McClernand had undertaken to congratulate the men of his army corps on their bravery in the recent battle. His congratulations took the form of an official order, which claimed for McClernand’s corps credit for just about everything that had been done during the Vicksburg campaign and broadly implied that the corps would have taken Vicksburg if the rest of the army had done its part; and this order McClernand incautiously sent off to a St. Louis newspaper, in which it was immediately printed. This not only sent Sherman and McPherson to Grant’s tent with fire in their eyes; it was technically a breach of army regulations, which forbade any officer to publish an official paper without his superior’s permission. Naturally McClernand had never cleared this paper with Grant, and now, on June 18, Grant formally relieved McClernand of his command and sent him back to Illinois, turning his corps over to General E. O. C. Ord.

Back in Illinois, McClernand fumed and cursed and cried for justice, wiring Lincoln that he had been relieved “for an omission of my adjutant.” Justice — or at least reinstatement — he could not get. Lincoln sent him a soothing letter, which probably did not really soothe him very much, and declined to intervene. McClernand had played his part: he had put at the service of the administration his political and popular influence in Illinois, and he had brought together and organized a substantial number of highly useful soldiers who might not otherwise have got into the army at all. By these acts he had helped to give the Vicksburg expedition the weight and the impetus it needed … and now he was out of the war, milked dry, discarded, shelved where he could give neither Grant nor any other general any further worry.
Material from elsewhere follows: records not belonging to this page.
lemma pvBucketP_pairwise (cp : List (String × String)) (hnd : (pvKeys cp).Nodup) (p : String) :
    (pvBucket (pvPairs cp) p).Pairwise (· < ·) := by
  have hp : (pvPairs cp).Pairwise (fun a b => toLex (a.2, a.1) ≤ toLex (b.2, b.1)) := by
    rw [pvSorted2_eq]; exact PySem.List.sorted_pairwise _ _
  have hf := hp.filter (fun kv => kv.2 == p)
  have hle : (pvBucket (pvPairs cp) p).Pairwise (· ≤ ·) := by
    unfold pvBucket
    rw [List.pairwise_map]
    refine List.Pairwise.imp_of_mem ?_ hf
    intro a b ha hb hab
    have ha2 : a.2 = p := by simpa using (List.of_mem_filter ha)
    have hb2 : b.2 = p := by simpa using (List.of_mem_filter hb)
    rw [ha2, hb2] at hab
    have hle2 := Prod.Lex.le_iff.mp hab
    simp only [ofLex_toLex] at hle2
    rcases hle2 with h | ⟨_, h⟩
    · exact absurd h (lt_irrefl _)
    · exact h
  have hnd2 : (pvBucket (pvPairs cp) p).Nodup := by
    have h1 : ((pvPairs cp).map Prod.fst).Nodup :=
      (((pvPairs_perm cp).map Prod.fst).nodup_iff).mpr hnd
    exact h1.sublist (List.filter_sublist.map Prod.fst)
  exact (hle.and hnd2).imp (fun h => lt_of_le_of_ne h.1 h.2)

lemma pvBucket_eq (cp : List (String × String)) (hnd : (pvKeys cp).Nodup) (p : String) :
    (pvG cp).getD p [] = (pvH cp).getD p [] := by
  rw [pvBucketA, pvBucketB]
  apply PySem.List.sorted_eq_of_perm_of_pairwise_lt
  · exact ((pvPairs_perm cp).filter _).map _
  · exact pvBucketP_pairwise cp hnd p

lemma pvBucketH_pairwise (cp : List (String × String)) (hnd : (pvKeys cp).Nodup) (p : String) :
    ((pvH cp).getD p []).Pairwise (· < ·) := by
  rw [pvBucketB]; exact pvBucketP_pairwise cp hnd p

lemma pvBucketH_mem (cp : List (String × String)) (p c : String) :
    c ∈ (pvH cp).getD p [] ↔ (c, p) ∈ cp := by
  rw [pvBucketB]
  constructor
  · intro h
    rcases List.mem_map.mp h with ⟨kv, hkv, rfl⟩
    have h2 : kv.2 = p := by simpa using List.of_mem_filter hkv
    have hm : kv ∈ pvPairs cp := List.mem_of_mem_filter hkv
    have : kv ∈ cp := (pvPairs_perm cp).mem_iff.mp hm
    rw [← h2]; simpa using this
  · intro h
    refine List.mem_map.mpr ⟨(c, p), List.mem_filter.mpr ⟨?_, by simp⟩, rfl⟩
    exact (pvPairs_perm cp).mem_iff.mpr h

-- ---------- key_of characterization ----------

lemma pvKeyOf_acc (D : PySem.Dict String String) (r : String) :
    ∀ (f : Nat) (x : String) (path : List String),
    pvKeyOf D r f x path = (pvKeyOf D r f x []).map (fun t => t ++ path.reverse) := by
  intro f
  induction f with
  | zero => intro x path; rfl
  | succ f ih =>
      intro x path
      simp only [pvKeyOf]
      by_cases hx : (x == r) = true
      · simp [hx]
      · rw [if_neg hx, if_neg hx]
        cases hg : D.get? x with
        | none => rfl
        | some p =>
            show pvKeyOf D r f p (path ++ [x])
                = Option.map (fun t => t ++ path.reverse) (pvKeyOf D r f p ([] ++ [x]))
            rw [List.nil_append, ih p (path ++ [x]), ih p [x]]
            cases pvKeyOf D r f p [] <;> simp

lemma pvReach_of_keyOf (cp : List (String × String)) (root : String) :
    ∀ (f : Nat) (x : String) (t : List String),
    pvKeyOf (pvCP cp) root f x [] = some t → pvReach cp root x t := by
  intro f
  induction f with
  | zero => intro x t h; cases h
  | succ f ih =>
      intro x t h
      rw [pvKeyOf] at h
      by_cases hx : (x == root) = true
      · rw [if_pos hx] at h
        have hxr : x = root := by simpa using hx
        have ht : t = [] := by simpa using h.symm
        subst hxr; subst ht; exact pvReach.root
      · rw [if_neg hx] at h
        cases hg : (pvCP cp).get? x with
        | none => rw [hg] at h; cases h
        | some p =>
            rw [hg] at h
            replace h : pvKeyOf (pvCP cp) root f p [x] = some t := h
            rw [pvKeyOf_acc] at h
            cases hk : pvKeyOf (pvCP cp) root f p [] with
            | none => rw [hk] at h; cases h
            | some t' =>
                rw [hk] at h
                simp only [Option.map_some] at h
                have ht : t = t' ++ [x] := by simpa using h.symm
                subst ht
                exact pvReach.step x p t' (by simpa using hx) hg (ih p t' hk)

lemma pvReach_det {cp : List (String × String)} {root x : String} {t t' : List String}
    (h : pvReach cp root x t) (h' : pvReach cp root x t') : t = t' := by
  induction h generalizing t' with
  | root =>
      cases h' with
      | root => rfl
      | step _ _ _ hne _ _ => exact absurd rfl hne
  | step x p t hne hget hr ih =>
      cases h' with
      | root => exact absurd rfl hne
      | step _ p' t₂ _ hget' hr' =>
          have hp : p = p' := by rw [hget] at hget'; injection hget'
          subst hp
          rw [ih hr']

lemma pvReach_nil {cp : List (String × String)} {root x : String} {t : List String}
    (h : pvReach cp root x t) (ht : t = []) : x = root := by
  cases h with
  | root => rfl
  | step x p t hne hget hr => simp at ht

lemma pvReach_mem_prefix {cp : List (String × String)} {root x : String} {t : List String}
    (h : pvReach cp root x t) : ∀ y ∈ t, ∃ u, u <+: t ∧ pvReach cp root y u := by
  induction h with
  | root => intro y hy; cases hy
  | step x p t hne hget hr ih =>
      intro y hy
      rcases List.mem_append.mp hy with hy | hy
      · rcases ih y hy with ⟨u, hu, hru⟩
        exact ⟨u, hu.trans (t.prefix_append [x]), hru⟩
      · rcases List.mem_singleton.mp hy with rfl
        exact ⟨t ++ [y], List.prefix_refl _, pvReach.step y p t hne hget hr⟩

lemma pvReach_nodup {cp : List (String × String)} {root x : String} {t : List String}
    (h : pvReach cp root x t) : t.Nodup := by
  induction h with
  | root => exact List.nodup_nil
  | step x p t hne hget hr ih =>
      rw [List.nodup_append]
      refine ⟨ih, List.nodup_singleton x, ?_⟩
      intro a ha b hb hab
      rcases List.mem_singleton.mp hb with rfl
      subst hab
      rcases pvReach_mem_prefix hr a ha with ⟨u, hu, hru⟩
      have := pvReach_det hru (pvReach.step a p t hne hget hr)
      subst this
      have h1 := hu.length_le
      simp at h1

lemma pvReach_mem_get {cp : List (String × String)} {root x : String} {t : List String}
    (h : pvReach cp root x t) : ∀ y ∈ t, ∃ q, (pvCP cp).get? y = some q := by
  induction h with
  | root => intro y hy; cases hy
  | step x p t hne hget hr ih =>
      intro y hy
      rcases List.mem_append.mp hy with hy | hy
      · exact ih y hy
      · rcases List.mem_singleton.mp hy with rfl
        exact ⟨p, hget⟩

lemma pvReach_len_le {cp : List (String × String)} {root x : String} {t : List String}
    (h : pvReach cp root x t) : t.length ≤ cp.length := by
  have hsub : t ⊆ (pvCP cp).keys := by
    intro y hy
    rcases pvReach_mem_get h y hy with ⟨q, hq⟩
    exact PySem.Dict.mem_keys_of_mem_items (pvCP cp)
      (PySem.Dict.mem_items_of_get?_eq_some (pvCP cp) hq)
  have h1 : t.length ≤ (pvCP cp).keys.length :=
    ((pvReach_nodup h).subperm hsub).length_le
  have h2 : (pvCP cp).keys.length ≤ cp.length := by
    have : (pvCP cp).keys
        = PySem.Set.update (PySem.Dict.empty : PySem.Dict String String).keys (cp.map Prod.fst) := by
      simpa [pvCP, PySem.Dict.ofList] using
        PySem.Dict.keys_foldl_insert_key cp Prod.fst (fun _ kv => kv.2) PySem.Dict.empty
    rw [this]
    simpa [PySem.Dict.keys_empty, PySem.Set.update_nil_left] using
      (PySem.Set.length_ofList_le (cp.map Prod.fst)).trans (by simp)
  omega

lemma pvKeyOf_of_reach {cp : List (String × String)} {root x : String} {t : List String}
    (h : pvReach cp root x t) :
    ∀ f, t.length + 1 ≤ f → pvKeyOf (pvCP cp) root f x [] = some t := by
  induction h with
  | root =>
      intro f hf
      obtain ⟨f', rfl⟩ : ∃ f', f = f' + 1 := ⟨f - 1, by omega⟩
      simp [pvKeyOf]
  | step x p t hne hget hr ih =>
      intro f hf
      obtain ⟨f', rfl⟩ : ∃ f', f = f' + 1 := ⟨f - 1, by omega⟩
      rw [pvKeyOf, if_neg (by simpa using hne), hget]
      show pvKeyOf (pvCP cp) root f' p ([] ++ [x]) = some (t ++ [x])
      rw [List.nil_append, pvKeyOf_acc, ih f' (by simp at hf; omega)]
      simp

lemma pvK_iff (cp : List (String × String)) (root x : String) (t : List String) :
    pvK cp root x = some t ↔ pvReach cp root x t := by
  constructor
  · exact pvReach_of_keyOf cp root _ x t
  · intro h
    exact pvKeyOf_of_reach h _ (by have := pvReach_len_le h; omega)

lemma pvK_root (cp : List (String × String)) (root : String) : pvK cp root root = some [] := by
  simp [pvK, pvKeyOf]

-- ---------- the dict built from cp ----------

lemma pvCP_items (cp : List (String × String)) (hnd : (pvKeys cp).Nodup) :
    (pvCP cp).items = cp := by
  have h := PySem.Dict.items_foldl_insert_fresh cp Prod.fst Prod.snd PySem.Dict.empty
    (fun a _ => PySem.Dict.contains_empty a.1) hnd
  simpa [pvCP, PySem.Dict.ofList] using h

lemma pvCP_keys_nodup (cp : List (String × String)) (hnd : (pvKeys cp).Nodup) :
    (pvCP cp).keys.Nodup := by
  simp only [PySem.Dict.keys, pvCP_items cp hnd]
  exact hnd

lemma pvCP_get?_iff (cp : List (String × String)) (hnd : (pvKeys cp).Nodup) (c p : String) :
    (pvCP cp).get? c = some p ↔ (c, p) ∈ cp := by
  rw [PySem.Dict.get?_eq_some_iff_mem_items (pvCP cp) c p (pvCP_keys_nodup cp hnd),
    pvCP_items cp hnd]

-- ---------- A-side: queue loop vs level BFS (simulation) ----------

lemma pvAStep_shift (pc : PySem.Dict String (List String)) (p : String)
    (x : List String) (q : List String) (s : PySem.Set String) (o : List (String × String)) :
    pvAStep pc p (x ++ q, s, o) =
      (x ++ (pvAStep pc p (q, s, o)).1, (pvAStep pc p (q, s, o)).2) := by
  unfold pvAStep
  generalize pc.getD p [] = l
  induction l generalizing q s o with
  | nil => simp
  | cons c t ih =>
      simp only [List.foldl_cons]
      by_cases h : PySem.Set.contains s c = true
      · simp only [h, if_true]
        exact ih q s (o ++ [(c, p)])
      · simp only [h, if_false, Bool.false_eq_true]
        rw [List.append_assoc]
        exact ih (q ++ [c]) (PySem.Set.add s c) (o ++ [(c, p)])

lemma pvALoop_nil (pc : PySem.Dict String (List String)) (fuel : Nat)
    (s : PySem.Set String) (o : List (String × String)) :
    pvALoop pc fuel [] s o = (s, o) := by cases fuel <;> rfl

lemma pvBLoop_nil (g : PySem.Dict String (List String)) (fuel : Nat)
    (r : PySem.Dict String String) : pvBLoop g fuel [] r = r := by
  cases fuel with
  | zero => rfl
  | succ n => simp [pvBLoop]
He seems to have felt that he was the victim of a put-up job.…7

Up and down the long lines the Federal trenches were inched closer to the defensive works. Sharpshooters were constantly busy, and the artillery was always active. There were casualties every day, and a man in the 12th Wisconsin wrote that “it looked hard to see six or eight poor fellows piled into an ambulance about the size of Jones’s meat wagon and hustled over the rough roads as fast as the mules could trot and to see the blood running out of the carts in streams almost.” Firing died down at night, although the naval batteries and the army siege guns kept booming away; in the darkness the glowing fuses of the mortar shells could be seen, rising high above the town in great parabolas, the explosion lighting the sky like lightning, and every morning the hour of dawn brought a sudden step-up in the firing. Infantrymen learned to sleep soundly even in the rifle pits, despite the racket and the danger. In twenty-four hours the average soldier on the firing line would use from fifty to one hundred cartridges.8

Grant was steadily reinforced. He had seventy-five thousand men in his command now, and Joe Johnston could easily be held at a distance while the job of throttling the Vicksburg garrison went forward methodically. The Federals made a number of sap rollers for protection as they extended their trenches. Two empty barrels would be placed end to end, encased in a binding of saplings and filled with dirt; with the open ends plugged, this provided a heavy, bulletproof roller, and men could crouch behind it and dig in comparative security.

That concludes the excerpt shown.